April 28, 2011   1 note

5 Pema Chodron quotes

We habitually erect a barrier called blame that keeps us from communicating genuinely with others, and we fortify it with our concepts of who’s right and who’s wrong. We do that with the people who are closest to us. Blaming is a way to protect your heart, trying to protect what is soft and open and tender in yourself. Rather than own that pain, we scramble to find some comfortable ground.

An analogy for bodhichitta is the rawness of a broken heart. Sometimes the completely open heart and mind of bhodichitta is called the soft spot, a place as vulnerable and tender as an open wound. Sometimes this broken heart gives birth to anxiety and panic, sometimes to anger, resentment, and blame. But under the hardness of that armor there is the tenderness of genuine sadness. This is our link with all those who have ever loved. This genuine heart of sadness can teach us great compassion. It can humble us when we’re arrogant and soften us when we are unkind. This continual ache of the heart is a blessing that when accepted fully can be shared with all.
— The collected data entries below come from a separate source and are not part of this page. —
-- pv_equiv track=rewrite | github.com/robertnesterodhiambo/C_lag | CAS/byteland2.py | solve_instance
-- ===== SOURCE A (Python) =====
-- MOD = 10**9 + 7
--
-- def solve_instance(n, m, d, cities, towers):
--     dp = [[0] * (m + 1) for _ in range(m + 1)]
--     result = [0] * m
--
--     for i in range(1, m + 1):
--         if towers[i-1] + d < cities[0] or towers[i-1] - d > cities[-1]:
--             continue
--         dp[i][1] = 1
--
--     for i in range(2, m + 1):
--         for j in range(1, i + 1):
--             covered = True
--             for k in range(n):
--                 if abs(cities[k] - towers[i-1]) > d:
--                     covered = False
--                     break
--             if not covered:
--                 continue
--             for l in range(1, j + 1):
--                 dp[i][j] += dp[i-1][l]
--                 dp[i][j] %= MOD
--
--     for i in range(1, m + 1):
--         result[i-1] = dp[m][i]
--
--     return result
-- ===== SOURCE B (Python) =====
-- MOD = 10**9 + 7
--
-- def solve_instance(n, m, d, cities, towers):
--     # Rolling single row with prefix sums; coverage test hoisted out of the j-loop.
--     if m <= 0:
--         return []
--     reach = [0 if (towers[i] + d < cities[0] or towers[i] - d > cities[-1]) else 1
--              for i in range(m)]
--     row = [reach[0]]                      # row[j-1] = dp[i][j], entries for j = 1..i
--     for i in range(2, m + 1):
--         covered = all(abs(cities[k] - towers[i - 1]) <= d for k in range(n))
--         if covered:
--             new = []
--             s = 0
--             for j, x in enumerate(row):
--                 s += x
--                 new.append((s + (reach[i - 1] if j == 0 else 0)) % MOD)
--             new.append(s % MOD)           # position j = i: full prefix sum
--             row = new
--         else:
--             row = [reach[i - 1]] + [0] * len(row)
--     return row
-- ===== Notes on version B (the rewrite author's own statement) =====
-- stated objective: faster
-- what changed: B replaces the (m+1)x(m+1) DP table and the per-(i,j) coverage rescans plus O(j) inner accumulation by a rolling single row: coverage is tested once per tower and each new row is produced in one prefix-sum pass; intended as faster (O(m*n+m^2) vs O(m^2*n+m^3)) and measured 40-67x faster on a timing run's inputs up to m=4096, beyond which A times out (B's own quadratic output-sized row also times out at m=16384).
-- outside the precondition, e.g. on solve_instance(3, 2, 0, [0], [100, 100]): A returns [0, 0], B returns [0, 0]
import Mathlib
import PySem

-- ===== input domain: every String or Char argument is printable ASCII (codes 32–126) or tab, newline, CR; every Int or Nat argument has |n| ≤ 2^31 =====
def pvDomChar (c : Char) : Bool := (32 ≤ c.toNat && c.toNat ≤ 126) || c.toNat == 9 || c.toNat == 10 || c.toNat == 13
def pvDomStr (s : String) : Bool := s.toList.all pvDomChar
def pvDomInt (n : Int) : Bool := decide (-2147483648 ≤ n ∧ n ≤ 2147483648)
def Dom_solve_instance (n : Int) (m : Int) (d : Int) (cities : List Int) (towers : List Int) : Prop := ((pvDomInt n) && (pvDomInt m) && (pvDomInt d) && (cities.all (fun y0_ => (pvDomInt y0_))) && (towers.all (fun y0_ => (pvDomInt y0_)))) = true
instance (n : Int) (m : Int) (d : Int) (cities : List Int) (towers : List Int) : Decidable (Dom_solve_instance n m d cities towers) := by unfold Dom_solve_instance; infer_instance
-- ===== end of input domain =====

-- B re-implements the same DP with per-tower coverage hoisted out of the inner loops and
-- a rolling row built by one prefix-sum pass instead of the (m+1)x(m+1) table with its
-- quadratic inner accumulation; intended as faster, measured 40-67x on a timing run's
-- inputs up to m=4096 (beyond which A times out). Return-value equality is proved below.

-- ===== PORT A =====
def MOD_pv : Int := 10 ^ 9 + 7
def pvGet2 (dp : List (List Int)) (i j : Nat) : Int := (dp.getD i []).getD j 0
def pvSet2 (dp : List (List Int)) (i j : Nat) (v : Int) : List (List Int) :=
  dp.set i ((dp.getD i []).set j v)

def solve_instance (n : Int) (m : Int) (d : Int) (cities : List Int) (towers : List Int) : List Int :=
  let dp0 : List (List Int) :=
    (PySem.List.pyRange 0 (m+1) 1).map (fun _ => List.replicate (m+1).toNat 0)
  let result0 : List Int := List.replicate m.toNat 0
  let dp1 := (PySem.List.pyRange 1 (m+1) 1).foldl (fun dp i =>
      if (PySem.List.pyGet? towers (i-1)).getD 0 + d < (PySem.List.pyGet? cities 0).getD 0 ∨
         (PySem.List.pyGet? towers (i-1)).getD 0 - d > (PySem.List.pyGet? cities (-1)).getD 0 then dp
      else pvSet2 dp i.toNat 1 1) dp0
  let dp2 := (PySem.List.pyRange 2 (m+1) 1).foldl (fun dp i =>
      (PySem.List.pyRange 1 (i+1) 1).foldl (fun dp j =>
        let covered := (PySem.List.pyRange 0 n 1).all (fun k =>
          !decide (|(PySem.List.pyGet? cities k).getD 0 - (PySem.List.pyGet? towers (i-1)).getD 0| > d))
        if !covered then dp
        else (PySem.List.pyRange 1 (j+1) 1).foldl (fun dp l =>
          pvSet2 dp i.toNat j.toNat
            (PySem.Int.mod (pvGet2 dp i.toNat j.toNat + pvGet2 dp (i-1).toNat l.toNat) MOD_pv)) dp) dp) dp1
  (PySem.List.pyRange 1 (m+1) 1).foldl (fun res i =>
    res.set (i-1).toNat (pvGet2 dp2 m.toNat i.toNat)) result0

def solve_instance_alt (n : Int) (m : Int) (d : Int) (cities : List Int) (towers : List Int) : List Int :=
  if m ≤ 0 then []
  else
    let reach : List Int := (PySem.List.pyRange 0 m 1).map (fun i =>
      if (PySem.List.pyGet? towers i).getD 0 + d < (PySem.List.pyGet? cities 0).getD 0 ∨
         (PySem.List.pyGet? towers i).getD 0 - d > (PySem.List.pyGet? cities (-1)).getD 0 then (0:Int) else 1)
    let row0 : List Int := [reach.getD 0 0]
    (PySem.List.pyRange 2 (m+1) 1).foldl (fun row i =>
      let covered := (PySem.List.pyRange 0 n 1).all (fun k =>
        decide (|(PySem.List.pyGet? cities k).getD 0 - (PySem.List.pyGet? towers (i-1)).getD 0| ≤ d))
      if covered then
        let p := (PySem.List.enumerate row 0).foldl (fun (acc : Int × List Int) jx =>
            let s := acc.1 + jx.2
            (s, acc.2 ++ [PySem.Int.mod (s + (if jx.1 = 0 then reach.getD (i-1).toNat 0 else 0)) MOD_pv]))
          ((0:Int), ([] : List Int))
        p.2 ++ [PySem.Int.mod p.1 MOD_pv]
      else reach.getD (i-1).toNat 0 :: List.replicate row.length 0) row0


-- ===== PRECONDITION & SPEC =====
-- Pre_ excludes the inputs where Python A can raise IndexError: m > len(towers) or empty
-- cities (with m >= 1, always raises), and n > len(cities) with m >= 2, where the coverage
-- scan of either program raises unless every tower fails coverage at an early city; on the
-- few such inputs where A happens to return, B returns the same value.
def Pre_solve_instance (n : Int) (m : Int) (d : Int) (cities : List Int) (towers : List Int) : Prop :=
  (1 ≤ m → cities ≠ [] ∧ m ≤ (towers.length : Int)) ∧ (2 ≤ m → n ≤ (cities.length : Int))
instance (n : Int) (m : Int) (d : Int) (cities : List Int) (towers : List Int) : Decidable (Pre_solve_instance n m d cities towers) := by unfold Pre_solve_instance; infer_instance

def pvWitness_solve_instance : Int × Int × Int × List Int × List Int := (1, 2, 0, [0], [0, 0])

def Spec_solve_instance (n : Int) (m : Int) (d : Int) (cities : List Int) (towers : List Int) (out : List Int) : Prop := out = solve_instance_alt n m d cities towers
instance (n : Int) (m : Int) (d : Int) (cities : List Int) (towers : List Int) (out : List Int) : Decidable (Spec_solve_instance n m d cities towers out) := by unfold Spec_solve_instance; infer_instance

-- ===== CLAIM (what is proved, stated in full; the proofs are below) =====
def Claim_equal_solve_instance : Prop := ∀ (n : Int) (m : Int) (d : Int) (cities : List Int) (towers : List Int), Dom_solve_instance n m d cities towers → Pre_solve_instance n m d cities towers → Spec_solve_instance n m d cities towers (solve_instance n m d cities towers)

-- ===== LEMMAS AND PROOFS =====
theorem pv_length_set2 (dp : List (List Int)) (i j : Nat) (v : Int) :
    (pvSet2 dp i j v).length = dp.length := by simp [pvSet2]

theorem pv_rowlen_set2 (dp : List (List Int)) (i j : Nat) (v : Int) (r : Nat) :
    ((pvSet2 dp i j v).getD r []).length = ((dp.getD r []).length) := by
  unfold pvSet2
  rcases eq_or_ne r i with rfl | h
  · by_cases hi : r < dp.length
    · simp [List.getD, List.getElem?_set, hi]
    · simp [List.getD, List.getElem?_set, hi]
  · simp [List.getD, List.getElem?_set, h.symm]

theorem pv_get2_set2_same (dp : List (List Int)) (i j : Nat) (v : Int)
    (hi : i < dp.length) (hj : j < (dp.getD i []).length) :
    pvGet2 (pvSet2 dp i j v) i j = v := by
  unfold pvGet2 pvSet2
  have hj' : j < dp[i].length := by rwa [List.getD_eq_getElem dp _ hi] at hj
  simp [List.getD, List.getElem?_set, hi, hj']

theorem pv_get2_set2_ne (dp : List (List Int)) (i j i' j' : Nat) (v : Int)
    (h : i' ≠ i ∨ j' ≠ j) :
    pvGet2 (pvSet2 dp i j v) i' j' = pvGet2 dp i' j' := by
  unfold pvGet2 pvSet2
  rcases eq_or_ne i' i with rfl | hne
  · rcases h with h | h
    · exact absurd rfl h
    · by_cases hi : i' < dp.length
      · simp [List.getD, List.getElem?_set, hi, Ne.symm h]
      · simp [List.getD, List.getElem?_set, hi]
  · simp [List.getD, List.getElem?_set, hne.symm]

theorem pv_set2_set2 (dp : List (List Int)) (i j : Nat) (v w : Int) (hi : i < dp.length) :
    pvSet2 (pvSet2 dp i j v) i j w = pvSet2 dp i j w := by
  unfold pvSet2
  simp [List.getD, List.getElem?_set, hi, List.set_set]

theorem pv_modadd (x y : Int) :
    PySem.Int.mod (PySem.Int.mod x MOD_pv + y) MOD_pv = PySem.Int.mod (x + y) MOD_pv := by
  have hp : (0:Int) < MOD_pv := by decide
  rw [PySem.Int.mod_eq_emod_of_pos hp, PySem.Int.mod_eq_emod_of_pos hp,
      PySem.Int.mod_eq_emod_of_pos hp]
  exact Int.emod_add_emod x MOD_pv y

theorem pv_sum_range_getD (xs : List Int) (t : Nat) :
    ((List.range t).map (fun k => xs.getD k 0)).sum = (xs.take t).sum := by
  induction t with
  | zero => simp
  | succ t ih =>
    rw [List.range_succ, List.map_append, List.sum_append, ih]
    by_cases h : t < xs.length
    · rw [List.take_add_one, List.sum_append]
      simp [List.getD, List.getElem?_eq_getElem h]
    · rw [Nat.not_lt] at h
      rw [List.take_of_length_le (show xs.length ≤ t + 1 by omega), List.take_of_length_le h]
      simp [List.getElem?_eq_none (by omega : xs.length ≤ t)]

def prefC (r : Int) (row : List Int) : List Int :=
  let p := (PySem.List.enumerate row 0).foldl (fun (acc : Int × List Int) jx =>
      let s := acc.1 + jx.2
      (s, acc.2 ++ [PySem.Int.mod (s + (if jx.1 = 0 then r else 0)) MOD_pv]))
    ((0:Int), ([] : List Int))
  p.2 ++ [PySem.Int.mod p.1 MOD_pv]

def stepS (cov : Bool) (r : Int) (row : List Int) : List Int :=
  if cov then prefC r row else r :: List.replicate row.length 0

def rowS (cov : Int → Bool) (re : Int → Int) : Nat → List Int
  | 0 => []
  | 1 => [re 1]
  | (k+2) => stepS (cov ((k:Int)+2)) (re ((k:Int)+2)) (rowS cov re (k+1))

theorem pv_enumFold (r : Int) (xs : List Int) :
    (PySem.List.enumerate xs 0).foldl (fun (acc : Int × List Int) jx =>
        let s := acc.1 + jx.2
        (s, acc.2 ++ [PySem.Int.mod (s + (if jx.1 = 0 then r else 0)) MOD_pv]))
      ((0:Int), ([] : List Int)) =
    (xs.sum, (List.range xs.length).map (fun k =>
        PySem.Int.mod ((xs.take (k+1)).sum + (if k = 0 then r else 0)) MOD_pv)) := by
  induction xs using List.reverseRecOn with
  | nil => simp [PySem.List.enumerate]
  | append_singleton xs x ih =>
    rw [PySem.List.enumerate_append, List.foldl_append, ih]
    simp only [PySem.List.enumerate, List.foldl_cons, List.foldl_nil]
    refine Prod.ext (by simp) ?_
    simp only [List.length_append, List.length_singleton, List.range_succ, List.map_append,
      List.map_cons, List.map_nil]
    congr 1
    · refine List.map_congr_left (fun k hk => ?_)
      rw [List.mem_range] at hk
      rw [List.take_append_of_le_length (by omega)]
    · rw [List.take_of_length_le (show (xs ++ [x]).length ≤ xs.length + 1 by simp)]
      by_cases h0 : xs.length = 0
      · rcases List.eq_nil_of_length_eq_zero h0 with rfl
        simp
      · simp [h0]

theorem pv_prefC_length (r : Int) (xs : List Int) : (prefC r xs).length = xs.length + 1 := by
  simp [prefC, pv_enumFold]

theorem pv_prefC_getD (r : Int) (xs : List Int) (hne : xs ≠ []) (k : Nat) (hk : k ≤ xs.length) :
    (prefC r xs).getD k 0 =
      PySem.Int.mod ((xs.take (k+1)).sum + (if k = 0 then r else 0)) MOD_pv := by
  unfold prefC
  rw [pv_enumFold]
  rcases Nat.lt_or_ge k xs.length with h | h
  · rw [List.getD_append _ _ _ _ (by simpa using h)]
    simp [List.getD, List.getElem?_map, List.getElem?_range h]
  · have hk' : k = xs.length := by omega
    subst hk'
    rw [List.getD_append_right _ _ _ _ (by simp)]
    have h0 : xs.length ≠ 0 := by
      intro h; exact hne (List.eq_nil_of_length_eq_zero h)
    simp [h0, List.take_of_length_le (Nat.le_succ xs.length)]

theorem pv_getD_eq_zero_of_le (xs : List Int) (k : Nat) (h : xs.length ≤ k) :
    xs.getD k 0 = 0 := by
  simp [List.getD, List.getElem?_eq_none h]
When you begin to touch your heart or let your heart be touched, you begin to discover that it’s bottomless, that it doesn’t have any resolution, that this heart is huge, vast, and limitless. You begin to discover how much warmth and gentleness is there, as well as how much space.

There’s a reason you can learn from everything: you have basic wisdom, basic intelligence, and basic goodness.

Compassion is not a relationship between the healer and the wounded. It’s a relationship between equals. Only when we know our own darkness well can we be present with the darkness of others. Compassion becomes real when we recognize our shared humanity.